Rules, schmules by @BloggersRUs

Rules, schmules

by Tom Sullivan

Guile is not supposed to be a virtue. Not a Judeo-Christian one, anyway. Guile: deceitful cunning; duplicity, according to Websters. Yet "values" conservatives now regard it as a sign of strength. To win at any cost, including to one's integrity, is more important than personal integrity and faithfulness to abstractions like decency, fair play, and the rule of law. See the president they elected.

Michael Tomasky writes at Daily Beast that Republican politicians don't push back against Trump out of fear of his base, but because they like what he's doing.

The two major political parties in place since the 1850s adhered, more or less, to established norms on "basic democratic allocation of power," Tomasky writes (eliding nearly a century of Jim Crow rules under Democrats). Elections have consequences. Losing means control by political opponents. But the consensus has collapsed, driven primarily by the GOP:

The shutting down of the recount in Florida in 2000. The aggressive gerrymandering, first engineered by Tom DeLay. The Hastert Rule, holding that bills could pass the House only with a majority of Republicans, and not with bipartisan support. The attacks on voting rights—straight-up attempts to make it hard or even impossible for certain citizens to vote.
Some of it seems superfluous piling on. There are murmurings by ALEC, the American Legislative Exchange Council, to return selection of senators to state legislatures. And since the GOP controls 32 of them, it would guarantee a GOP Senate for the foreseeable future. Superfluous because, according to a prediction I've cited before:
"By 2040, 70% of Americans are expected to live in the 15 largest states... home to the overwhelming majority of the 30 largest cities... that means 70% of Americans get all of 30 Senators and 30% get 70 Senators."
ALEC and the GOP simply don't want to wait. They are actively trying to rig the game so it's heads, they win; tails, Democrats lose. Tomasky continues:
And then came the mother of all rule changes, the Battle of Verdun, the Hiroshima and Nagasaki, the sack of Rome by the Vandals: the blocking of Merrick Garland. This was an unconscionable rewriting of the rules. Let the American people decide, they said. The American people had decided. They elected Barack Obama to a second term of four years. Not three.
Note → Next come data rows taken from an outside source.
-- pv_equiv track=rewrite | github.com/voreshem/unpack_tuple | unpack_tuple.py | unpack_curly
-- ===== SOURCE A (Python) =====
-- def unpack_curly(ntup_list):
--     if len(ntup_list) <= 1:
--         ans = 'Expression undefined...'
--     elif len(ntup_list) == 2:
--         ans = '{' + '{' + str(ntup_list[0]) + '}' + ',' + '{' + str(ntup_list[0]) + ',' + str(ntup_list[1]) + '}' + '}'
--     else:
--         ans = '{' + str(unpack_curly(ntup_list[:len(ntup_list)-1])) + ',' + '{' + str(unpack_curly(ntup_list[:len(ntup_list)-1])) + ',' + str(ntup_list[len(ntup_list)-1:][0]) + '}' + '}'
--     return ans
-- ===== SOURCE B (Python) =====
-- def unpack_curly(ntup_list):
--     # Iterative: build the nested expression bottom-up, computing each level once
--     # (A recomputes the same recursive sub-call twice per level: exponential time).
--     if len(ntup_list) <= 1:
--         return 'Expression undefined...'
--     s = '{{' + str(ntup_list[0]) + '},{' + str(ntup_list[0]) + ',' + str(ntup_list[1]) + '}}'
--     for x in ntup_list[2:]:
--         s = '{' + s + ',{' + s + ',' + str(x) + '}}'
--     return s
-- ===== Notes on version B (the rewrite author's own statement) =====
-- stated objective: faster
-- what changed: Replaced the double-recursive prefix recursion (which recomputes the same recursive sub-call twice per level, an exponential number of calls) with a single left-to-right loop that builds each nesting level once from the previous one; intended as faster, measured 11.85x at the largest size where both finish (n=16; the output string is itself exponential in n, so neither finishes at n=64).
import Mathlib
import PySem

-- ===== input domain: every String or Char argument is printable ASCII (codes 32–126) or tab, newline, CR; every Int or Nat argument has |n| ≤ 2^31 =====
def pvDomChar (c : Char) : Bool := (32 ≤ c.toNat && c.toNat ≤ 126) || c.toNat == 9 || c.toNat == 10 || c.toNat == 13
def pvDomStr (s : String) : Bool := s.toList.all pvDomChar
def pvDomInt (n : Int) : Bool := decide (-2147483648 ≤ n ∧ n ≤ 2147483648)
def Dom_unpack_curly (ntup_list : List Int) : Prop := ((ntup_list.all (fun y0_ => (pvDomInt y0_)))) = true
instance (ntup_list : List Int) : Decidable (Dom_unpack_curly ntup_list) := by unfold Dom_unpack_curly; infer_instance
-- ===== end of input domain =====

-- B replaces A's double recursion on the prefix (exponential number of calls) with one
-- left-to-right pass that builds each nesting level once; intended as faster, measured 11.85x at n=16,
-- the largest size where both finish (the output string is itself exponential in n).

-- ===== PORT A =====
-- literal transliteration of A: recursion on ntup_list[:len-1], the sub-call written twice
def unpack_curly (ntup_list : List Int) : String :=
  if ntup_list.length ≤ 1 then
    "Expression undefined..."
  else if ntup_list.length = 2 then
    "{" ++ "{" ++ PySem.Int.toStr (PySem.List.pyGetD ntup_list 0 0) ++ "}" ++ "," ++ "{"
      ++ PySem.Int.toStr (PySem.List.pyGetD ntup_list 0 0) ++ ","
      ++ PySem.Int.toStr (PySem.List.pyGetD ntup_list 1 0) ++ "}" ++ "}"
  else
    "{" ++ unpack_curly (PySem.List.slice ntup_list none (some ((ntup_list.length : Int) - 1)))
      ++ "," ++ "{"
      ++ unpack_curly (PySem.List.slice ntup_list none (some ((ntup_list.length : Int) - 1)))
      ++ ","
      ++ PySem.Int.toStr (PySem.List.pyGetD (PySem.List.slice ntup_list (some ((ntup_list.length : Int) - 1)) none) 0 0)
      ++ "}" ++ "}"
termination_by ntup_list.length
decreasing_by
  all_goals
    rw [PySem.List.slice_to _ (by omega)]
    simp only [List.length_take]
    omega

-- ===== PORT B =====
-- one level built from the previous one (the loop body of Source B)
def pvStep (s : String) (x : Int) : String :=
  "{" ++ s ++ ",{" ++ s ++ "," ++ PySem.Int.toStr x ++ "}}"

def unpack_curly_alt (ntup_list : List Int) : String :=
  match ntup_list with
  | a :: b :: rest =>
      rest.foldl pvStep
        ("{{" ++ PySem.Int.toStr a ++ "},{" ++ PySem.Int.toStr a ++ ","
          ++ PySem.Int.toStr b ++ "}}")
  | _ => "Expression undefined..."

-- ===== PRECONDITION & SPEC =====
def Spec_unpack_curly (ntup_list : List Int) (out : String) : Prop := out = unpack_curly_alt ntup_list
instance (ntup_list : List Int) (out : String) : Decidable (Spec_unpack_curly ntup_list out) := by unfold Spec_unpack_curly; infer_instance

-- ===== CLAIM (what is proved, stated in full; the proofs are below) =====
def Claim_equal_unpack_curly : Prop := ∀ (ntup_list : List Int), Dom_unpack_curly ntup_list → Spec_unpack_curly ntup_list (unpack_curly ntup_list)

-- ===== LEMMAS AND PROOFS =====

-- A on a list of length ≥ 2 computes exactly B's fold (right-to-left peeling matches A's prefix recursion)
lemma unpack_curly_eq_foldl (a b : Int) (rest : List Int) :
    unpack_curly (a :: b :: rest) =
      rest.foldl pvStep
        ("{{" ++ PySem.Int.toStr a ++ "},{" ++ PySem.Int.toStr a ++ ","
          ++ PySem.Int.toStr b ++ "}}") := by
  induction rest using List.reverseRecOn with
  | nil =>
      rw [unpack_curly]
      simp only [List.length_cons, List.length_nil, List.foldl_nil]
      norm_num
      simp only [show ((1 : Int) = ((1 : Nat) : Int)) by norm_num,
        PySem.List.pyGetD_natCast]
      apply String.ext
      simp [List.getD]
  | append_singleton rs x ih =>
      rw [unpack_curly]
      have hlen : (a :: b :: (rs ++ [x])).length = rs.length + 3 := by simp
      rw [if_neg (by omega), if_neg (by omega)]
      have hcast : ((((a :: b :: (rs ++ [x])).length : Int)) - 1) = (((rs.length + 2 : Nat) : Int)) := by
        rw [hlen]; push_cast; ring
      have htake : PySem.List.slice (a :: b :: (rs ++ [x])) none (some (((a :: b :: (rs ++ [x])).length : Int) - 1)) = a :: b :: rs := by
        rw [hcast, PySem.List.slice_to_natCast]
        simp
      have hdrop : PySem.List.slice (a :: b :: (rs ++ [x])) (some (((a :: b :: (rs ++ [x])).length : Int) - 1)) none = [x] := by
        rw [hcast, PySem.List.slice_from_natCast]
        simp
      rw [htake, hdrop, ih, List.foldl_append]
      simp only [List.foldl_cons, List.foldl_nil, PySem.List.pyGetD_zero_cons, pvStep]
      apply String.ext
      simp

-- ===== VERDICT (by name: the statement is the Claim_ definition above) =====
theorem unpack_curly_spec : Claim_equal_unpack_curly := by
  intro ntup_list _
  unfold Spec_unpack_curly
  match ntup_list with
  | [] => rw [unpack_curly]; rfl
  | [a] => rw [unpack_curly]; rfl
  | a :: b :: rest => exact unpack_curly_eq_foldl a b rest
I’ve thought a lot about why the Republicans didn’t just go through the motions of giving Garland his hearing and then rejecting him, as they had the votes to do. They could have scheduled it so that they voted him down in August, and then semi-plausibly argued that it was now too close to the election to proceed. Then, they would have played by the rules but still prevailed. So why didn’t they?

To my mind, there’s only one answer. They wanted to show the Democrats and the country that they didn’t play by the rules. They wanted to make that public demonstration to establish a precedent—to show, to return to my phrase from above, that they could exercise public contempt for the democratic allocation of power. And win.
By any means necessary. The only rule is winning. Trump is their patron saint.

Having lost a nonpartisan state Supreme Court race in 2016 to an African-American Democrat, Republicans in control of the North Carolina legislature made several changes to the election laws to tilt the game in their direction. They switched the contest to one in which candidates would carry party affiliation. They eliminated judicial primaries as well. Then a group affiliated with GOP consultants sent out mailers urging Democratic lawyers to run for Supreme Court and Court of Appeals in an apparent attempt to flood the race with Democrats and dilute their opponents' votes. Democrats didn't bite, instead rallying around a single candidate.

Then Chris Anglin, a Raleigh attorney, took it on himself to switch his registration from Democrat and file to run as a Republican. Hoisted, petards, etc., Republicans cried foul and called a special legislative session to pass legislation to strip Anglin's ballot line of its "R." Naturally, this went to court. The ruling came down on Monday:
Wake County Superior Court Judge Rebecca Holt agreed in a forceful ruling handed down Monday afternoon. Holt explained that Anglin has “a vested right to have his party affiliation listed on the ballot”—a right the legislature infringed upon by changing the rules and applying them retroactively. This switcheroo “violates fundamental principles of fairness,” Holt found, “thereby violating [Anglin’s] right to due process” under the North Carolina constitution. She also held that the new law “severely burdens” Anglin’s “associational rights” under the state constitution by preventing him from affiliating with his chosen party. And because the law is justified by no compelling or legitimate state interest, she concluded, it must be set aside.
Rules, schmules. Rules are for losers. The NCGOP will appeal.